- Your task: Where the records hold the string "complement", show the whole line it sits on.

[Records from a data source]
=====

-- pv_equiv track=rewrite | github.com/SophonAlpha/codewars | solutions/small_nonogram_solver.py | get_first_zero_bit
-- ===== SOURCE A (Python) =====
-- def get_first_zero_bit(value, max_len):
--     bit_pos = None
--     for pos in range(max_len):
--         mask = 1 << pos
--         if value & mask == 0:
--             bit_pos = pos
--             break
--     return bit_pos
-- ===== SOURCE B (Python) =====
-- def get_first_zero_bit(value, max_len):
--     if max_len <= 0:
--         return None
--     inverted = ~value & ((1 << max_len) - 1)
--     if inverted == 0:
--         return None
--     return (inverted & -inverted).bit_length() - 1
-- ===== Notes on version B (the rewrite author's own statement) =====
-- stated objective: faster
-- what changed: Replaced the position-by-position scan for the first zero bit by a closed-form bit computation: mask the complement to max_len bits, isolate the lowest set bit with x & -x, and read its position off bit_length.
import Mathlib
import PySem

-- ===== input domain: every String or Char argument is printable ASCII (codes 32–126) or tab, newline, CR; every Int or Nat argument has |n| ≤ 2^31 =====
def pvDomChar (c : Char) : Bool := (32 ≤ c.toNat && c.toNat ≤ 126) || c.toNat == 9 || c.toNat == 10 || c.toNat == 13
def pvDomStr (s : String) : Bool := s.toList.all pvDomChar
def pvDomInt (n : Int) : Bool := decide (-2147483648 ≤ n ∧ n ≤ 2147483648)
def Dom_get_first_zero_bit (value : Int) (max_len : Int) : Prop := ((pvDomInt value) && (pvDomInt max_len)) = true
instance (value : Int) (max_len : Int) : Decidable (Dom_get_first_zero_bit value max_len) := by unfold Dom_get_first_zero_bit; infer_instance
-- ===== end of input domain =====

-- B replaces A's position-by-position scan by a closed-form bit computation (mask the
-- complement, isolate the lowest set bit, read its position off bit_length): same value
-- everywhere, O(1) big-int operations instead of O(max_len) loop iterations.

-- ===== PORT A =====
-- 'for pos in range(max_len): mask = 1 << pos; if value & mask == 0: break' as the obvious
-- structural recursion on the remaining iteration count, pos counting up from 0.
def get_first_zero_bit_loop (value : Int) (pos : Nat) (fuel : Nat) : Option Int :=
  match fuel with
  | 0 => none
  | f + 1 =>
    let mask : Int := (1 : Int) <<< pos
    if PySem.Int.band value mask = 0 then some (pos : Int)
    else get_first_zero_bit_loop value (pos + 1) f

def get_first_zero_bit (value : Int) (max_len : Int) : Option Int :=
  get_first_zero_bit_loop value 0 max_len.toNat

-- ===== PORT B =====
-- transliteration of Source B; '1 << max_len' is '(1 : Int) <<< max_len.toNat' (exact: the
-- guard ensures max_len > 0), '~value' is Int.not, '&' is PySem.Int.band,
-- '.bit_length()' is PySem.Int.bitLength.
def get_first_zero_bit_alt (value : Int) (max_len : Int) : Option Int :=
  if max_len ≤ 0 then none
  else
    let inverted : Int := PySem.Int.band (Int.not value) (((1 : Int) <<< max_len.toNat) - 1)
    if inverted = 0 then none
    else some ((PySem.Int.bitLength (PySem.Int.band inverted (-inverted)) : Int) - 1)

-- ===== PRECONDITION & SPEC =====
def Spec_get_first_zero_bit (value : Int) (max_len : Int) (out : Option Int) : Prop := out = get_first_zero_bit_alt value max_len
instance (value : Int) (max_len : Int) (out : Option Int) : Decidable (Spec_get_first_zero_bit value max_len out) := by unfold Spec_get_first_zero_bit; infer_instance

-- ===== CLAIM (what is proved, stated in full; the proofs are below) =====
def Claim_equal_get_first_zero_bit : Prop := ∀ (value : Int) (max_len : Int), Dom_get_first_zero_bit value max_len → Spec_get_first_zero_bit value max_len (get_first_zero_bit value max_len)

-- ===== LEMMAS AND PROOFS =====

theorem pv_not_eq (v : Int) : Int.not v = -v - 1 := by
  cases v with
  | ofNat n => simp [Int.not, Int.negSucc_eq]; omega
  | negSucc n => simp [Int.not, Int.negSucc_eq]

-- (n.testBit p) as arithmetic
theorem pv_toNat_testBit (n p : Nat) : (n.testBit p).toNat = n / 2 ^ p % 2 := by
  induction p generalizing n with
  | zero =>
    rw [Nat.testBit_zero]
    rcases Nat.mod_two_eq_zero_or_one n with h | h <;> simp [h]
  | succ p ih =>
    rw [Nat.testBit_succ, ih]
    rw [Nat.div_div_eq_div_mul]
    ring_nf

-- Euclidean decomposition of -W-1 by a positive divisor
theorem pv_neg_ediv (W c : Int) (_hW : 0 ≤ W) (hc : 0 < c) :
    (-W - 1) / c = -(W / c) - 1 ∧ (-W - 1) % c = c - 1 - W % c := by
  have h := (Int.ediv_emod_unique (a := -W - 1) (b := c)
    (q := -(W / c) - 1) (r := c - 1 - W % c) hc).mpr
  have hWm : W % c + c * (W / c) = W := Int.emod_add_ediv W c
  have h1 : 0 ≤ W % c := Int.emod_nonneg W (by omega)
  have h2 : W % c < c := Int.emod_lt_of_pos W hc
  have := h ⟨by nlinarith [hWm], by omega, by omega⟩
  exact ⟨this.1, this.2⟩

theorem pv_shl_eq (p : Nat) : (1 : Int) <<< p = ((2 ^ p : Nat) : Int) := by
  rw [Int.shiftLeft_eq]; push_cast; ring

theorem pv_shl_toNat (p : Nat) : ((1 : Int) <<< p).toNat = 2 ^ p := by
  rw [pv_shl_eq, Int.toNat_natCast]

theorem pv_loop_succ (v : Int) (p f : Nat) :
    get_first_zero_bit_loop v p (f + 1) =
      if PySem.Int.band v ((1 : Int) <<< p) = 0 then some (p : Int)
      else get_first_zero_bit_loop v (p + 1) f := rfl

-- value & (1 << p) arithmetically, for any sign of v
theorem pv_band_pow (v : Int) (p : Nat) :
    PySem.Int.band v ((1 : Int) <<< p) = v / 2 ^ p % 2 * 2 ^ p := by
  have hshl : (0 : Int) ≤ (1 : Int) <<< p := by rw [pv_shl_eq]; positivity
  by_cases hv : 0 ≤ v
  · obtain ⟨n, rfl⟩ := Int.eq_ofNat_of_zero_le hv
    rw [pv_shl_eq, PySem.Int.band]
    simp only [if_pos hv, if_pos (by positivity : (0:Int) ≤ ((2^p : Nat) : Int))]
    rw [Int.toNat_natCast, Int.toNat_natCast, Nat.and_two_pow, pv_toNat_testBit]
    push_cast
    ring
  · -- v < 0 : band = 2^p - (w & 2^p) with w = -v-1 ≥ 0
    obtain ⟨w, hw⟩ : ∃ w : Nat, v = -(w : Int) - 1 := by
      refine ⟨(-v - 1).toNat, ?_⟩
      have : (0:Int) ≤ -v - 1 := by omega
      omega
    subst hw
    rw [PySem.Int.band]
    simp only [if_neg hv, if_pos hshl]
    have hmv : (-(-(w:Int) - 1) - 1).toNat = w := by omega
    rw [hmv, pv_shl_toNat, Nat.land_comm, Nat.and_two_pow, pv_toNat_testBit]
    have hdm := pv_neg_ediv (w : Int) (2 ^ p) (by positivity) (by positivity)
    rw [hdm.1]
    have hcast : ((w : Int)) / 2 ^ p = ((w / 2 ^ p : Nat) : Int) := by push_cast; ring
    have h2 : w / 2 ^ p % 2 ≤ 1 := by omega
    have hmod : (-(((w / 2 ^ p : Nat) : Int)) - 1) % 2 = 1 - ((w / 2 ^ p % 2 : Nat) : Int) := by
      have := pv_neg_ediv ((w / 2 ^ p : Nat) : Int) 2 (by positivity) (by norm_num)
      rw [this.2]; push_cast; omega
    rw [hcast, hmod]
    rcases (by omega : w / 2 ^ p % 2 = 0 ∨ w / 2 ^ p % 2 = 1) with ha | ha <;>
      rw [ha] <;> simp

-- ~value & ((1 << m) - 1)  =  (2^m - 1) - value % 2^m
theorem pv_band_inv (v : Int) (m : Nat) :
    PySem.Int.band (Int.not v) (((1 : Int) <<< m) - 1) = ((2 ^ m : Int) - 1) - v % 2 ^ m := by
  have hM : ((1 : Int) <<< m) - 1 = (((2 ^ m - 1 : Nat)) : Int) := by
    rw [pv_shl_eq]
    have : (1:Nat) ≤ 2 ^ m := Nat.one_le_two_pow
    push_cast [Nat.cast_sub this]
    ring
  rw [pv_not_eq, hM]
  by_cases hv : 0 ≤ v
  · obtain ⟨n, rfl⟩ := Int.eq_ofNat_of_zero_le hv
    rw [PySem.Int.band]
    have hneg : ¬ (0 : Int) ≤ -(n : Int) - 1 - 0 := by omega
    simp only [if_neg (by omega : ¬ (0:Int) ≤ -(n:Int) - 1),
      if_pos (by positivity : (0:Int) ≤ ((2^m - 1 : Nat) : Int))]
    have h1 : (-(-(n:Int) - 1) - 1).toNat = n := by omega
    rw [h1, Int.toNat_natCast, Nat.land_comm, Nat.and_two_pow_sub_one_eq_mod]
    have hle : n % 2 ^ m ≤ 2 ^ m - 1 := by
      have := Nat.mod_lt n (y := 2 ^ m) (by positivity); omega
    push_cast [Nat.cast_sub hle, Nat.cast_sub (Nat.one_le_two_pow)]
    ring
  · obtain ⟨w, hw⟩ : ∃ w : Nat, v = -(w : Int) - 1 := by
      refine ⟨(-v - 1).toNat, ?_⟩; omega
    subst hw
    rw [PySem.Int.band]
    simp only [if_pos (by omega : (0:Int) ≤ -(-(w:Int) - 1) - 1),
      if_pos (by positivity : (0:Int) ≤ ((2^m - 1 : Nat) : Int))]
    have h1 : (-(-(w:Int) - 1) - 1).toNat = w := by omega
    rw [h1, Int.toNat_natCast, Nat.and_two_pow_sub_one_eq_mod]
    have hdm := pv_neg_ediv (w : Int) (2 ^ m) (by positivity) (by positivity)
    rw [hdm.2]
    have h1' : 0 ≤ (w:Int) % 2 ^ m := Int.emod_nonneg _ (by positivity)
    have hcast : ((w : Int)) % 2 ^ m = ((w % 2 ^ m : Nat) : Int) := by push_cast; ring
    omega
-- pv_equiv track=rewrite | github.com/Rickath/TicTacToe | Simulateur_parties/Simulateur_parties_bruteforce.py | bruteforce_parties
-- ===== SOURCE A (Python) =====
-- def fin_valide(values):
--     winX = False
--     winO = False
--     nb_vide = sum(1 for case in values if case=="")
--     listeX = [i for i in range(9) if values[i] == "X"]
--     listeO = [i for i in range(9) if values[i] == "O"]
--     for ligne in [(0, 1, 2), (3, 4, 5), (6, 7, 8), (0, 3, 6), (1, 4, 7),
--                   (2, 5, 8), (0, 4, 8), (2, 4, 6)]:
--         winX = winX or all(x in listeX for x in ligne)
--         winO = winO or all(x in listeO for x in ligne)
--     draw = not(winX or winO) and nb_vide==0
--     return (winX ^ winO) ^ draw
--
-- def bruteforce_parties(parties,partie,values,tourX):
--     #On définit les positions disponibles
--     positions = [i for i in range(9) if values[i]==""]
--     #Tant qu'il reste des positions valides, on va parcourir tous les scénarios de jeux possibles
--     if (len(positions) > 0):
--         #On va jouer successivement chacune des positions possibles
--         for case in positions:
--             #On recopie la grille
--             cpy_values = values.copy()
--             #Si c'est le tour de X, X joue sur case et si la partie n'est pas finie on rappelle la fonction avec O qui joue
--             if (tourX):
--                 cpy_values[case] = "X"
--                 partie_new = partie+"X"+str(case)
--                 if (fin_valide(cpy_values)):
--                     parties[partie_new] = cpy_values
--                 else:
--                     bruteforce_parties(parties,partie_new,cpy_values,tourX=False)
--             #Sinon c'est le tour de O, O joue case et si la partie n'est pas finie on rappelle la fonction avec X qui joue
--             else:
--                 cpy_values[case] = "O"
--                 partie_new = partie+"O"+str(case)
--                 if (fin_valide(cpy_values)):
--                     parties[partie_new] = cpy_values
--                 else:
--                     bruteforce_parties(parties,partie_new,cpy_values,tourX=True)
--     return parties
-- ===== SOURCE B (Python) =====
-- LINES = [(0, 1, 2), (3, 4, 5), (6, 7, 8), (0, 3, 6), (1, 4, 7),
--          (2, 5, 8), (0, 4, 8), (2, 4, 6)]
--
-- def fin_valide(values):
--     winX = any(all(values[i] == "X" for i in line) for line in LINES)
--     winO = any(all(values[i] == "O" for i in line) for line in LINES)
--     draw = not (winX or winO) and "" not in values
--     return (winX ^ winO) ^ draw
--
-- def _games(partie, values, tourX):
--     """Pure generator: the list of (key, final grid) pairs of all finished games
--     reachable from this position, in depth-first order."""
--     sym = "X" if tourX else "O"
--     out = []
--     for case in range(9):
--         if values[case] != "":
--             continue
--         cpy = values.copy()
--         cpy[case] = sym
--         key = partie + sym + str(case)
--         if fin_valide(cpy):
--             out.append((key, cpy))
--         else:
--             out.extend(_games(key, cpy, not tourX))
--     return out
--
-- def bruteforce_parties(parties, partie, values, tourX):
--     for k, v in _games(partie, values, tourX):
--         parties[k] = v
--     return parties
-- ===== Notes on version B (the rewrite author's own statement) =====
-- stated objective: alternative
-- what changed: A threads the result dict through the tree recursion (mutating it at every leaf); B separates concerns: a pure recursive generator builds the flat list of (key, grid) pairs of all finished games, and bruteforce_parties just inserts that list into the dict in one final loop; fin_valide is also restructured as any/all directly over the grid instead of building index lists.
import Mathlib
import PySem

=====

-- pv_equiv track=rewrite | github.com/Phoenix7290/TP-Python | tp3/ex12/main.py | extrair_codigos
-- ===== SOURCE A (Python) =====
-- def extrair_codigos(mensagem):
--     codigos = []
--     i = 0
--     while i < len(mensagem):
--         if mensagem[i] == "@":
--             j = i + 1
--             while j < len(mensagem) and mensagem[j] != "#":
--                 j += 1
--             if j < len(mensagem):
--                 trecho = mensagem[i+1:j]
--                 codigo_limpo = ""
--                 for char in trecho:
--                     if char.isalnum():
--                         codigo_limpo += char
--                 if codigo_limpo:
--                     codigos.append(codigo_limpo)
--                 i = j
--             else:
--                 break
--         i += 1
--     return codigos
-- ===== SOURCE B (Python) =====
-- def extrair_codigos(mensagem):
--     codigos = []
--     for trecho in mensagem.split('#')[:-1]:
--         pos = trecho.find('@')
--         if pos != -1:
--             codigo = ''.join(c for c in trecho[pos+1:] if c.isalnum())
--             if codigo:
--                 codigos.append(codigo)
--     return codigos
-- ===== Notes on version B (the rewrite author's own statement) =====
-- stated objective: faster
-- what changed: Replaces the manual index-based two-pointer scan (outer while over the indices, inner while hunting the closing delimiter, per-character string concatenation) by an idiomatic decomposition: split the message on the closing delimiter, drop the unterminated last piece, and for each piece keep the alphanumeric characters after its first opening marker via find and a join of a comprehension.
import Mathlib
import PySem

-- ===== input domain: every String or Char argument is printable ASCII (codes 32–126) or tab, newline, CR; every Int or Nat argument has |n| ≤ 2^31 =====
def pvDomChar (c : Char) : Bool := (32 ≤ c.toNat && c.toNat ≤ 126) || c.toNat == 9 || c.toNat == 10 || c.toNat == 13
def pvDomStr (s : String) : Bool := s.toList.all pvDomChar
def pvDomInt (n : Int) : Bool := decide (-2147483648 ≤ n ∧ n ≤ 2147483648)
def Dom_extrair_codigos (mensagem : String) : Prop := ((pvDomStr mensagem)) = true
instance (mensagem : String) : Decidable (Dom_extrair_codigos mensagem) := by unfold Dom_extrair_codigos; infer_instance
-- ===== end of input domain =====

=====

- Result for this task:
-- what changed: Replaced the position-by-position scan for the first zero bit by a closed-form bit computation: mask the complement to max_len bits, isolate the lowest set bit with x & -x, and read its position off bit_length.
-- complement, isolate the lowest set bit, read its position off bit_length): same value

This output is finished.